A further object of the present invention is to provide a seed applicator which will operate for long periods of time without excessive accumulation of seeds.
Still another object of the present invention is to achieve a maximum adherence of seeds to the food product in its finished state.
SUMMARY
In one embodiment of the present invention elongated strips of dough (hereinafter "dough strings") coming from a dough machine are directed upon a first conveyor belt. The dough strings are carried by the first belt into a wetting station and between sponge-like rollers. A second conveyor belt receives the strings coming from the rollers and directs them on to a large grooved drum. Just before the dough strings make contact with the grooves in the drum, a quantity of seeds is directed upon the drum and into the grooves. An additional amount of seeds are sprinkled on the top and sides of the wet dough strings. Seeds are thus placed completely around the dough strings. A pressure roller disposed against the periphery of the grooved drum serves to urge the seeds into firmer contact with the dough strings. Excess seeds fall from the grooved drum and are captured for reuse.

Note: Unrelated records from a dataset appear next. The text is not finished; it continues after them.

-- pv_equiv track=rewrite | github.com/dharllc/speech-to-code | backend/utils/context_map.py | extract_readme_description
-- ===== SOURCE A (Python) =====
-- def extract_readme_description(content:str)->str:
--     lines=[line.strip() for line in content.split('\n') if line.strip()]
--     if not lines:return ""
--     description=[]
--     for line in lines:
--         if line.startswith('#'):continue
--         description.append(line)
--         if len(' '.join(description))>500:break
--     return ' '.join(description)[:500]
-- ===== SOURCE B (Python) =====
-- def extract_readme_description(content: str) -> str:
--     out = ''
--     line = ''
--     for ch in content + '\n':
--         if ch != '\n':
--             line += ch
--             continue
--         s = line.strip()
--         line = ''
--         if s and not s.startswith('#'):
--             out = s if not out else out + ' ' + s
--             if len(out) >= 500:
--                 return out[:500]
--     return out[:500]
-- ===== Notes on version B (the rewrite author's own statement) =====
-- stated objective: alternative
-- what changed: B replaces A's split-into-lines / strip / filter pipeline with its repeated join-length re-check by a single character-level streaming pass that flushes each completed line into a capped output buffer and stops once 500 characters are accumulated.
import Mathlib
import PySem

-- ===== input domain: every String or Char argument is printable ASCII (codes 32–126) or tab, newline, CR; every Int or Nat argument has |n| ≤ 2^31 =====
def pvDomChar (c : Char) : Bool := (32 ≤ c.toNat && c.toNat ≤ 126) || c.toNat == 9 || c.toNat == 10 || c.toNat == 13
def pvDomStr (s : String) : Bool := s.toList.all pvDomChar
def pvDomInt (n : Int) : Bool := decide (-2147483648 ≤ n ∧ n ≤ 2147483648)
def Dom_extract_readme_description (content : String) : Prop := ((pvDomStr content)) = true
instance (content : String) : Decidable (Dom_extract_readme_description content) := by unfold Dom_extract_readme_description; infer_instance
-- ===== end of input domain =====

-- B replaces A's split/strip/filter line-list pipeline with its repeated ' '.join length
-- re-check by one character-level streaming pass that builds the capped output directly (objective: alternative).

-- ===== PORT A =====
-- first line of A: [line.strip() for line in content.split('\n') if line.strip()]
def pvLines (content : String) : List (List Char) :=
  ((PySem.Chars.splitOn content.toList ['\n']).map PySem.Chars.strip).filter (fun l => !l.isEmpty)

-- the 'for line in lines' loop of A, with its 'continue' and its early 'break'
def pvALoop : List (List Char) → List (List Char) → List (List Char)
  | [], desc => desc
  | l :: rest, desc =>
    if PySem.Chars.startswith l ['#'] then pvALoop rest desc
    else
      let desc' := desc ++ [l]
      if 500 < (PySem.Chars.join [' '] desc').length then desc'
      else pvALoop rest desc'

def extract_readme_description (content : String) : String :=
  let lines := pvLines content
  if lines.isEmpty then ""
  else String.ofList (PySem.List.slice (PySem.Chars.join [' '] (pvALoop lines [])) none (some 500))

-- ===== PORT B =====
-- B's 'for ch in content + '\n'' loop: state = (out, line); early 'return out[:500]' at the cap
def pvBLoop : List Char → List Char → List Char → List Char
  | [], out, _line => out.take 500
  | c :: rest, out, line =>
    if c ≠ '\n' then pvBLoop rest out (line ++ [c])
    else
      let s := PySem.Chars.strip line
      if !s.isEmpty && !PySem.Chars.startswith s ['#'] then
        let out' := if out.isEmpty then s else out ++ ' ' :: s
        if 500 ≤ out'.length then out'.take 500
        else pvBLoop rest out' []
      else pvBLoop rest out []

def extract_readme_description_alt (content : String) : String :=
  String.ofList (pvBLoop (content.toList ++ ['\n']) [] [])

-- ===== PRECONDITION & SPEC =====
def Spec_extract_readme_description (content : String) (out : String) : Prop := out = extract_readme_description_alt content
instance (content : String) (out : String) : Decidable (Spec_extract_readme_description content out) := by unfold Spec_extract_readme_description; infer_instance

-- ===== CLAIM (what is proved, stated in full; the proofs are below) =====
def Claim_equal_extract_readme_description : Prop := ∀ (content : String), Dom_extract_readme_description content → Spec_extract_readme_description content (extract_readme_description content)

-- ===== LEMMAS AND PROOFS =====

-- structural reference form of content.split('\n'), accumulating the current piece on the left
def pvSplitNl : List Char → List Char → List (List Char)
  | pre, [] => [pre]
  | pre, c :: rest => if c = '\n' then pre :: pvSplitNl [] rest else pvSplitNl (pre ++ [c]) rest

-- the lines both programs keep, and B's left fold that joins them with ' '
def pvKept (ls : List (List Char)) : List (List Char) :=
  (ls.map PySem.Chars.strip).filter (fun s => !s.isEmpty && !PySem.Chars.startswith s ['#'])

def pvJoinAcc (out : List Char) (ls : List (List Char)) : List Char :=
  ls.foldl (fun o s => if o.isEmpty then s else o ++ ' ' :: s) out

theorem pvGo_spec : ∀ (l : List Char) (fuel : Nat) (cur : List Char) (acc : List (List Char)),
    l.length ≤ fuel →
    PySem.Chars.splitOn.go ['\n'] fuel l cur acc = acc.reverse ++ pvSplitNl cur.reverse l := by
  intro l
  induction l with
  | nil =>
    intro fuel cur acc _
    cases fuel <;> simp [PySem.Chars.splitOn.go, pvSplitNl]
  | cons c rest ih =>
    intro fuel cur acc hle
    cases fuel with
    | zero => simp at hle
    | succ f =>
      by_cases hc : c = '\n'
      · subst hc
        have hpre : (['\n'] : List Char).isPrefixOf ('\n' :: rest) = true := by
          simp [List.isPrefixOf]
        simp only [PySem.Chars.splitOn.go, hpre, if_pos]
        rw [show List.drop (['\n'] : List Char).length ('\n' :: rest) = rest from rfl]
        rw [ih f [] (cur.reverse :: acc) (by simpa using hle)]
        simp [pvSplitNl]
      · have hpre : (['\n'] : List Char).isPrefixOf (c :: rest) = false := by
          simp only [List.isPrefixOf, List.isPrefixOf_nil_left, Bool.and_true,
            beq_eq_false_iff_ne, ne_eq]
          exact fun e => hc e.symm
        simp only [PySem.Chars.splitOn.go, hpre, Bool.false_eq_true, if_false]
        rw [ih f (c :: cur) acc (by simpa using hle)]
        simp only [pvSplitNl, if_neg hc]
        simp

theorem pvSplitOn_eq (cs : List Char) :
    PySem.Chars.splitOn cs ['\n'] = pvSplitNl [] cs := by
  unfold PySem.Chars.splitOn
  rw [pvGo_spec cs (cs.length + 1) [] [] (by omega)]
  simp

-- a nonempty accumulator is a prefix of the whole fold
theorem pvJoinAcc_flat : ∀ (ls : List (List Char)) (out : List Char), out ≠ [] →
    pvJoinAcc out ls = out ++ ls.flatMap (fun s => ' ' :: s) := by
  intro ls
  induction ls with
  | nil => intro out _; simp [pvJoinAcc]
  | cons l r ih =>
    intro out h
    have : pvJoinAcc out (l :: r) = pvJoinAcc (out ++ ' ' :: l) r := by
      simp [pvJoinAcc, List.isEmpty_iff, h]
    rw [this, ih _ (by simp)]
    simp

theorem pvJoin_flat : ∀ (l : List Char) (r : List (List Char)),
    PySem.Chars.join [' '] (l :: r) = l ++ r.flatMap (fun s => ' ' :: s) := by
  intro l r
  induction r generalizing l with
  | nil => simp [PySem.Chars.join_singleton]
  | cons l2 r2 ih =>
    rw [PySem.Chars.join_cons_cons, ih l2]
    simp

theorem pvJoinAcc_nil_eq_join : ∀ (ls : List (List Char)), (∀ s ∈ ls, s ≠ []) →
    pvJoinAcc [] ls = PySem.Chars.join [' '] ls := by
  intro ls h
  cases ls with
  | nil => simp [pvJoinAcc, PySem.Chars.join, List.intercalate]
  | cons l r =>
    have hl : l ≠ [] := h l (by simp)
    have : pvJoinAcc [] (l :: r) = pvJoinAcc l r := by simp [pvJoinAcc]
    rw [this, pvJoinAcc_flat r l hl, pvJoin_flat]

-- every kept line is nonempty
theorem pvKept_ne (ls : List (List Char)) : ∀ s ∈ pvKept ls, s ≠ [] := by
  intro s hs
  unfold pvKept at hs
  have := List.of_mem_filter hs
  simp at this
  intro e
  rw [e] at this
  simp at this

-- B's loop invariant: the streamed, capped accumulation equals the capped fold over the kept lines
theorem pvBLoop_spec : ∀ (cs out line : List Char), '\n' ∉ line →
    pvBLoop (cs ++ ['\n']) out line = (pvJoinAcc out (pvKept (pvSplitNl line cs))).take 500 := by
  intro cs
  induction cs with
  | nil =>
    intro out line _
    have hnl : ('\n' : Char) ≠ '\n' ↔ False := by simp
    simp only [List.nil_append, pvBLoop, ne_eq, hnl, iff_false, not_true_eq_false, if_false,
      pvSplitNl]
    by_cases hk : (!(PySem.Chars.strip line).isEmpty && !PySem.Chars.startswith (PySem.Chars.strip line) ['#']) = true
    · have hk' := hk
      simp only [hk, if_pos, pvKept, List.map, List.filter_cons, hk', if_pos, pvJoinAcc,
        List.foldl]
      split_ifs <;> simp [pvBLoop]
    · have hk' : (!(PySem.Chars.strip line).isEmpty && !PySem.Chars.startswith (PySem.Chars.strip line) ['#']) = false := by
        simpa using hk
      simp [hk', pvBLoop, pvKept, List.filter_cons, pvJoinAcc]
  | cons c rest ih =>
    intro out line hline
    by_cases hc : c = '\n'
    · subst hc
      have hnl : ('\n' : Char) ≠ '\n' ↔ False := by simp
      simp only [List.cons_append, pvBLoop, ne_eq, hnl, iff_false, not_true_eq_false, if_false,
        pvSplitNl, if_pos]
      by_cases hk : (!(PySem.Chars.strip line).isEmpty && !PySem.Chars.startswith (PySem.Chars.strip line) ['#']) = true
      · simp only [hk, if_pos]
        have hkept : pvKept (line :: pvSplitNl [] rest)
            = PySem.Chars.strip line :: pvKept (pvSplitNl [] rest) := by
          simp [pvKept, List.filter_cons, hk]
        rw [hkept]
        have hstep : pvJoinAcc out (PySem.Chars.strip line :: pvKept (pvSplitNl [] rest))
            = pvJoinAcc (if out.isEmpty then PySem.Chars.strip line else out ++ ' ' :: PySem.Chars.strip line)
                (pvKept (pvSplitNl [] rest)) := by
          by_cases ho : out.isEmpty <;> simp [pvJoinAcc, List.foldl, ho]
        rw [hstep]
        set out' := if out.isEmpty then PySem.Chars.strip line else out ++ ' ' :: PySem.Chars.strip line with hout'
        split_ifs with hcap
        · -- cap reached: out' is a nonempty prefix of the rest of the fold
          have hne : out' ≠ [] := by
            intro e; rw [e] at hcap; simp at hcap
          rw [pvJoinAcc_flat _ out' hne, List.take_append_of_le_length (by omega)]
        · exact ih out' [] (by simp)
      · rw [if_neg (by simpa using hk)]
        have hk' : (!(PySem.Chars.strip line).isEmpty && !PySem.Chars.startswith (PySem.Chars.strip line) ['#']) = false := by
          simpa using hk
        have hkept : pvKept (line :: pvSplitNl [] rest) = pvKept (pvSplitNl [] rest) := by
          simp [pvKept, List.filter_cons, hk']
        rw [hkept]
        exact ih out [] (by simp)
    · simp only [List.cons_append, pvBLoop, ne_eq, hc, not_false_eq_true, if_pos, pvSplitNl,
        if_neg hc]
      exact ih out (line ++ [c]) (by
        intro m
        rcases List.mem_append.mp m with h1 | h2
        · exact hline h1
        · simp at h2; exact hc h2.symm)

-- A-side: joining a nonempty prefix of the line list yields a prefix of the whole join
theorem pvJoin_prefix (extra : List (List Char)) :
    ∀ (desc : List (List Char)), desc ≠ [] →
      ∃ t, PySem.Chars.join [' '] desc ++ t = PySem.Chars.join [' '] (desc ++ extra) := by
  intro desc
  induction desc with
  | nil => intro h; exact absurd rfl h
  | cons d ds ih =>
    intro _
    cases ds with
    | nil =>
      cases extra with
      | nil => exact ⟨[], by simp⟩
      | cons e es =>
        refine ⟨[' '] ++ PySem.Chars.join [' '] (e :: es), ?_⟩
        rw [show ([d] : List (List Char)) ++ (e :: es) = d :: e :: es from rfl,
            PySem.Chars.join_cons_cons, PySem.Chars.join_singleton]
        simp
    | cons d2 ds2 =>
      obtain ⟨t, ht⟩ := ih (by simp)
      refine ⟨t, ?_⟩
      rw [show (d :: d2 :: ds2) ++ extra = d :: ((d2 :: ds2) ++ extra) from rfl]
      rw [show ((d2 :: ds2) ++ extra : List (List Char)) = d2 :: (ds2 ++ extra) from rfl]
      rw [PySem.Chars.join_cons_cons, PySem.Chars.join_cons_cons]
      rw [show (d2 :: (ds2 ++ extra) : List (List Char)) = (d2 :: ds2) ++ extra from rfl, ← ht]
      simp

-- the first 500 characters of A's early-terminated accumulation equal those of the full filtered join
theorem pvKey :
    ∀ (lines desc : List (List Char)),
      (PySem.Chars.join [' '] (pvALoop lines desc)).take 500
        = (PySem.Chars.join [' '] (desc ++ lines.filter (fun l => !PySem.Chars.startswith l ['#']))).take 500 := by
  intro lines
  induction lines with
  | nil => intro desc; simp [pvALoop]
  | cons l rest ih =>
    intro desc
    cases hs : PySem.Chars.startswith l ['#'] with
    | true => simp [pvALoop, hs, ih]
    | false =>
      have hfil : (l :: rest).filter (fun x => !PySem.Chars.startswith x ['#'])
          = l :: rest.filter (fun x => !PySem.Chars.startswith x ['#']) := by simp [hs]
      by_cases hlen : 500 < (PySem.Chars.join [' '] (desc ++ [l])).length
      · have hstep : pvALoop (l :: rest) desc = desc ++ [l] := by
          simp [pvALoop, hs, hlen]
        rw [hstep, hfil,
            show desc ++ l :: rest.filter (fun x => !PySem.Chars.startswith x ['#'])
              = (desc ++ [l]) ++ rest.filter (fun x => !PySem.Chars.startswith x ['#']) by simp]
        obtain ⟨t, ht⟩ := pvJoin_prefix
          (rest.filter (fun x => !PySem.Chars.startswith x ['#'])) (desc ++ [l]) (by simp)
        rw [← ht, List.take_append_of_le_length (by omega)]
      · have hstep : pvALoop (l :: rest) desc = pvALoop rest (desc ++ [l]) := by
          simp [pvALoop, hs, hlen]
        rw [hstep, ih (desc ++ [l]), hfil]
        congr 2
        simp

-- A's two-stage filtering equals the single kept-line filter pvKept
theorem pvLines_filter_eq (content : String) :
    (pvLines content).filter (fun l => !PySem.Chars.startswith l ['#'])
      = pvKept (PySem.Chars.splitOn content.toList ['\n']) := by
  unfold pvLines pvKept
  rw [List.filter_filter]
  exact List.filter_congr (fun x _ => Bool.and_comm _ _)

-- ===== VERDICT (by name: the statement is the Claim_ definition above) =====
theorem extract_readme_description_spec : Claim_equal_extract_readme_description := by
  intro content _
  unfold Spec_extract_readme_description extract_readme_description extract_readme_description_alt
  dsimp only
  have hB : pvBLoop (content.toList ++ ['\n']) [] []
      = (pvJoinAcc [] (pvKept (PySem.Chars.splitOn content.toList ['\n']))).take 500 := by
    rw [pvBLoop_spec content.toList [] [] (by simp), pvSplitOn_eq]
  rw [hB, pvJoinAcc_nil_eq_join _ (pvKept_ne _)]
  by_cases h : (pvLines content).isEmpty
  · have hnil : pvLines content = [] := List.isEmpty_iff.mp h
    have hkept : pvKept (PySem.Chars.splitOn content.toList ['\n']) = [] := by
      rw [← pvLines_filter_eq, hnil]; rfl
    rw [if_pos h, hkept]
    simp [PySem.Chars.join, List.intercalate]
  · rw [if_neg h, ← pvLines_filter_eq,
        PySem.List.slice_to (PySem.Chars.join [' '] (pvALoop (pvLines content) []))
          (show (0:Int) ≤ 500 by norm_num),
        show ((500:Int)).toNat = 500 from rfl]
    have hkey := pvKey (pvLines content) []
    simp only [List.nil_append] at hkey
    rw [hkey]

BRIEF DESCRIPTION OF THE DRAWING
In the accompanying drawings forming part hereof similar parts have been given the same reference numerals, in which drawings;
FIG. 1 is a somewhat diagrammatic view in side elevation of a complete embodiment of the present invention with certain parts broken away.
FIG. 2 is a fragmentary view, somewhat enlarged, taken on line 2-2 in FIG. 1.
FIG. 3 is a fragmentary view, somewhat enlarged of the dough wetting station shown in FIG. 1.
FIG. 4 is a top plan view of the apparatus of FIG. 1 with certain parts omitted for the sake of clarity.
DETAILED DESCRIPTION
The embodiment shown on the accompanying drawing has been directed to the manufacture of a baked product known as a bread stick. It will be apparent, however, that other food products may be produced employing the present invention and that the presently described apparatus is not intended to be limited to bread sticks.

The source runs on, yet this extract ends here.